ANÉANTIR de Michel HOUELLEBECQ – critique

Je ne sais pas à quel niveau se situe le nouveau roman de Michel Houellebecq par rapport aux précédents : c’est en effet mon premier et, avec les différents et très partagés retours qui pullulent depuis sa parution, j’ai l’impression d’entrer sur un champ de bataille sans préparation et sans connaître aucun des enjeux. Risqué ?

Je ne sais pas. Parce qu’a-t-on besoin de tout savoir d’un auteur avant de le lire ? Dois-je avoir lu tous les opus de l’oeuvre houellebecquienne pour pouvoir en parler ? Je n’espère pas.

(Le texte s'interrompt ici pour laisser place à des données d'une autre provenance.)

-- pv_equiv track=rewrite | github.com/SamuelPossamai/LineCodeViewer | linecodes.py | generate_ami_B8ZS_base
-- ===== SOURCE A (Python) =====
-- def generate_ami_B8ZS_base(binary_list, init_cond, is_B8ZS):
--
--     last = 1 if init_cond else -1
--     zeroes = 0
--
--     result = []
--     for bit in binary_list:
--
--         if bit:
--             zeroes = 0
--             last = -last;
--             code_value = last
--         else:
--             zeroes += 1
--             code_value = 0
--
--         result.append(code_value)
--
--         if is_B8ZS and zeroes == 8:
--             result[-5] = result[-1] = last
--             result[-4] = result[-2] = -last
--             zeroes = 0;
--
--     return result
-- ===== SOURCE B (Python) =====
-- def generate_ami_B8ZS_base(binary_list, init_cond, is_B8ZS):
--     # Streaming rewrite: buffer a count of pending zeros and flush them
--     # (as plain zeros, or as the B8ZS substitution block) instead of
--     # appending then patching the result in place.
--     last = 1 if init_cond else -1
--     out = []
--     pending = 0
--     for bit in binary_list:
--         if bit:
--             out.extend([0] * pending)
--             pending = 0
--             last = -last
--             out.append(last)
--         else:
--             pending += 1
--             if is_B8ZS and pending == 8:
--                 out.extend([0, 0, 0, last, -last, 0, -last, last])
--                 pending = 0
--     out.extend([0] * pending)
--     return out
-- ===== Notes on version B (the rewrite author's own statement) =====
-- stated objective: alternative
-- what changed: B streams the output with a buffered count of pending zeros flushed as plain zeros or as the B8ZS substitution block, instead of A's append-then-patch of the last eight positions via negative-index assignment.
import Mathlib
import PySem

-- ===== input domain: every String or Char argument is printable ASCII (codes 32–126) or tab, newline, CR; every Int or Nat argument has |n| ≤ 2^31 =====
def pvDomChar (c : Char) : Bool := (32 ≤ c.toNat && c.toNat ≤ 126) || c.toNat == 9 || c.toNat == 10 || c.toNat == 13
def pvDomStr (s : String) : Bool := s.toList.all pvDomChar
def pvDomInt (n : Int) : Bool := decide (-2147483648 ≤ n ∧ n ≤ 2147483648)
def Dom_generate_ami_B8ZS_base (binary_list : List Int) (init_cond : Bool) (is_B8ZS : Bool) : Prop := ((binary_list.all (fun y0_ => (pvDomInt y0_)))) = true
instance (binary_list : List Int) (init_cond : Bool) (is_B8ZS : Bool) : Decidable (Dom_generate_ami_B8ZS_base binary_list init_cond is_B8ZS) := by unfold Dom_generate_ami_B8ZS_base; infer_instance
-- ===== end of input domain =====

-- B replaces A's append-then-patch-in-place loop by a streaming loop that buffers a
-- count of pending zeros and flushes them as plain zeros or as the B8ZS block
-- (objective: alternative decomposition, same O(n) cost).

-- ===== PORT A =====
-- `result[i] = v` for a negative Python index i; exact whenever the index is in
-- range, which is the only way A uses it (when zeroes == 8 the result holds ≥ 8
-- trailing zeros, so indices -5..-1 exist).
def pvSetNeg (xs : List Int) (i : Int) (v : Int) : List Int :=
  xs.set ((xs.length : Int) + i).toNat v

-- one iteration of A's for-loop over (last, zeroes, result)
def pvStepA (is_B8ZS : Bool) (s : Int × Int × List Int) (bit : Int) : Int × Int × List Int :=
  let last := s.1
  let zeroes := s.2.1
  let result := s.2.2
  -- if bit: zeroes = 0; last = -last; code_value = last  else: zeroes += 1; code_value = 0
  let t : Int × Int × Int :=
    if bit ≠ 0 then (0, -last, -last) else (zeroes + 1, last, 0)
  let zeroes := t.1
  let last := t.2.1
  let code_value := t.2.2
  let result := result ++ [code_value]
  if is_B8ZS && zeroes == 8 then
    -- result[-5] = result[-1] = last ; result[-4] = result[-2] = -last ; zeroes = 0
    let result := pvSetNeg (pvSetNeg result (-5) last) (-1) last
    let result := pvSetNeg (pvSetNeg result (-4) (-last)) (-2) (-last)
    (last, 0, result)
  else
    (last, zeroes, result)

def generate_ami_B8ZS_base (binary_list : List Int) (init_cond : Bool) (is_B8ZS : Bool) : List Int :=
  (binary_list.foldl (pvStepA is_B8ZS) ((if init_cond then 1 else -1), 0, [])).2.2

-- ===== PORT B =====
-- one iteration of B's for-loop over (last, pending, out);
-- `[0] * pending` is List.replicate pending.toNat 0 (Python yields [] for pending < 0, as toNat does)
def pvStepB (is_B8ZS : Bool) (s : Int × Int × List Int) (bit : Int) : Int × Int × List Int :=
  let last := s.1
  let pending := s.2.1
  let out := s.2.2
  if bit ≠ 0 then
    (-last, 0, (out ++ List.replicate pending.toNat 0) ++ [-last])
  else if is_B8ZS && pending + 1 == 8 then
    (last, 0, out ++ [0, 0, 0, last, -last, 0, -last, last])
  else
    (last, pending + 1, out)

def generate_ami_B8ZS_base_alt (binary_list : List Int) (init_cond : Bool) (is_B8ZS : Bool) : List Int :=
  let s := binary_list.foldl (pvStepB is_B8ZS) ((if init_cond then 1 else -1), 0, [])
  s.2.2 ++ List.replicate s.2.1.toNat 0

-- ===== PRECONDITION & SPEC =====
def Spec_generate_ami_B8ZS_base (binary_list : List Int) (init_cond : Bool) (is_B8ZS : Bool) (out : List Int) : Prop := out = generate_ami_B8ZS_base_alt binary_list init_cond is_B8ZS
instance (binary_list : List Int) (init_cond : Bool) (is_B8ZS : Bool) (out : List Int) : Decidable (Spec_generate_ami_B8ZS_base binary_list init_cond is_B8ZS out) := by unfold Spec_generate_ami_B8ZS_base; infer_instance

-- ===== CLAIM (what is proved, stated in full; the proofs are below) =====
def Claim_equal_generate_ami_B8ZS_base : Prop := ∀ (binary_list : List Int) (init_cond : Bool) (is_B8ZS : Bool), Dom_generate_ami_B8ZS_base binary_list init_cond is_B8ZS → Spec_generate_ami_B8ZS_base binary_list init_cond is_B8ZS (generate_ami_B8ZS_base binary_list init_cond is_B8ZS)

-- ===== LEMMAS AND PROOFS =====

-- A's state seen through B's eyes: the pending zeros are already appended
def pvPhi (s : Int × Int × List Int) : Int × Int × List Int :=
  (s.1, s.2.1, s.2.2 ++ List.replicate s.2.1.toNat 0)

-- the B8ZS patch of the 8 trailing zeros, computed
lemma pvPatch (o : List Int) (last : Int) :
    pvSetNeg (pvSetNeg (pvSetNeg (pvSetNeg (o ++ [0, 0, 0, 0, 0, 0, 0, 0]) (-5) last) (-1) last)
      (-4) (-last)) (-2) (-last)
      = o ++ [0, 0, 0, last, -last, 0, -last, last] := by
  simp only [pvSetNeg, List.length_set, List.length_append, List.length_cons,
    List.length_nil]
  have h5 : ((((o.length + 8 : Nat) : Int) + (-5)).toNat) = o.length + 3 := by omega
  have h1 : ((((o.length + 8 : Nat) : Int) + (-1)).toNat) = o.length + 7 := by omega
  have h4 : ((((o.length + 8 : Nat) : Int) + (-4)).toNat) = o.length + 4 := by omega
  have h2 : ((((o.length + 8 : Nat) : Int) + (-2)).toNat) = o.length + 6 := by omega
  rw [h5, h1, h4, h2]
  rw [List.set_append_right _ _ (by omega), List.set_append_right _ _ (by omega),
    List.set_append_right _ _ (by omega), List.set_append_right _ _ (by omega)]
  congr 1
  simp only [Nat.add_sub_cancel_left, List.length_set]
  norm_num [List.set]

lemma pvStep_comm (b8 : Bool) (s : Int × Int × List Int) (bit : Int) (hp : 0 ≤ s.2.1) :
    pvStepA b8 (pvPhi s) bit = pvPhi (pvStepB b8 s bit) := by
  obtain ⟨last, p, o⟩ := s
  simp only at hp
  by_cases hb : bit ≠ 0
  · simp [pvStepA, pvStepB, pvPhi, hb]
  · simp only [pvStepA, pvStepB, pvPhi, hb, if_false, ite_not]
    have hrep : List.replicate p.toNat (0 : Int) ++ [0] = List.replicate (p + 1).toNat 0 := by
      have : (p + 1).toNat = p.toNat + 1 := by omega
      rw [this, List.replicate_succ']
    by_cases h8 : b8 && (p + 1 == 8)
    · have hp7 : p = 7 := by
        rcases Bool.and_eq_true_iff.mp h8 with ⟨_, h⟩
        have := eq_of_beq h; omega
      subst hp7
      simp only [h8, if_true, show ((7:Int)+1).toNat = 8 from rfl,
        show ((7:Int).toNat) = 7 from rfl, show ((0:Int).toNat) = 0 from rfl]
      rw [List.append_assoc]
      have : List.replicate 7 (0 : Int) ++ [0] = [0,0,0,0,0,0,0,0] := by decide
      rw [this, pvPatch]
      simp
    · simp only [h8, if_false]
      rw [List.append_assoc, hrep]
      simp

lemma pvFold_comm (b8 : Bool) :
    ∀ (l : List Int) (s : Int × Int × List Int), 0 ≤ s.2.1 →
      l.foldl (pvStepA b8) (pvPhi s) = pvPhi (l.foldl (pvStepB b8) s) := by
  intro l
  induction l with
  | nil => intro s _; rfl
  | cons bit rest ih =>
    intro s hp
    have hstep := pvStep_comm b8 s bit hp
    have hp' : 0 ≤ (pvStepB b8 s bit).2.1 := by
      obtain ⟨last, p, o⟩ := s
      simp only at hp
      simp only [pvStepB]
      split_ifs <;> simp <;> omega
    simp only [List.foldl_cons, hstep, ih _ hp']

-- ===== VERDICT (by name: the statement is the Claim_ definition above) =====
theorem generate_ami_B8ZS_base_spec : Claim_equal_generate_ami_B8ZS_base := by
  intro binary_list init_cond is_B8ZS _
  unfold Spec_generate_ami_B8ZS_base generate_ami_B8ZS_base generate_ami_B8ZS_base_alt
  have h0 : ((if init_cond then (1:Int) else -1), (0:Int), ([] : List Int))
      = pvPhi ((if init_cond then (1:Int) else -1), 0, []) := by
    simp [pvPhi]
  rw [h0, pvFold_comm is_B8ZS binary_list _ (by simp)]
  rfl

Je ne sais donc pas tout de l’auteur de Soumission même si j’ai suivi son actualité ces dernières années et je n’ai aucun ordre d’idée quant à un quelconque classement : où se place Anéantir ? Mieux que celui d’avant ? Moins bien que les premiers ? Autant d’avis que de lecteurs. Ou comme dirait Clint : « Les avis, c’est comme les trous du cul, tout le monde en a un ». Ami(e)s de la poésie, bonsoir.

Que sais-je alors ?

Et bien que ce huitième roman de Houellebecq ne sera, comme le veut la formule consacré, pas le dernier. Il y a des longueurs dans ce pavé de 736 pages, des passages un peu assommants mais, et je déteste dire ça, le final (les 150 dernières pages) vient balayer toute réticence. Je déteste parce que c’est comme quand on dit qu’une série se cherche un peu et qu’elle devient bien à partir de l’épisode 14. Pas que pas que ça à faire, non ?

Attendre ?

Oui, mais ça vaut largement le coup de suivre les pérégrinations de Paul Raison, héros d’Anéantir et en proie au doute quant à la société, la politique, la religion, l’amour, le sexe. Que l’on partage ou non ses réflexions, on se reconnaitra forcément dans ses interrogations. Parce que c’est humain et que c’est justement le coeur du récit : retrouver de quoi faire battre un coeur quand tout ce qui nous entoure a trait à la mort, à la maladie, à la peur. On en est toutes et tous là, non ? #MerciDePlomberL’Ambiance

Oui, mais il y a de l’espoir. Quand quasiment toutes les pistes narratives sont abandonnées et que l’on se recentre sur soi et ce qui motive tout un chacun : l’amour. Naïf ? Non.

Surprenant pour un Houellebecq ? C’est ce que certains ont l’air de dire.

Et de lui reprocher, d’ailleurs.

C’est pourtant ce qui m’a touché dans Anéantir : déjouer les pistes pour mieux faire naître l’évidence. Quand Houellebecq parle à un moment de Matrix Revolutions (3ème volet de la saga), ce n’est pas juste une coquetterie, c’est au contraire une façon de s’amuser, comme dans les films des Wachowski, avec ce qu’attend le lecteur. Une approche méta qui prend tout son sens dans un final oubliant le technothriller auquel on pensait avoir affaire au départ… et qui rappelle totalement le propos du dernier Matrix justement. Ici, le besoin de symboles, de messages cryptiques comme indicateurs se trouvent mis de côté pour ce qui compte vraiment : l’amour.

Tout se recoupe.

Et je sais qu’on a souvent dit que Houellebecq savait comme personne décrypter notre époque, non ? 

Même lorsqu’elle ne sait pas elle-même ce qui la guide ?

Anéantir de Michel Houellebecq. Éditons Flammarion. Paru le 7 janvier 2022.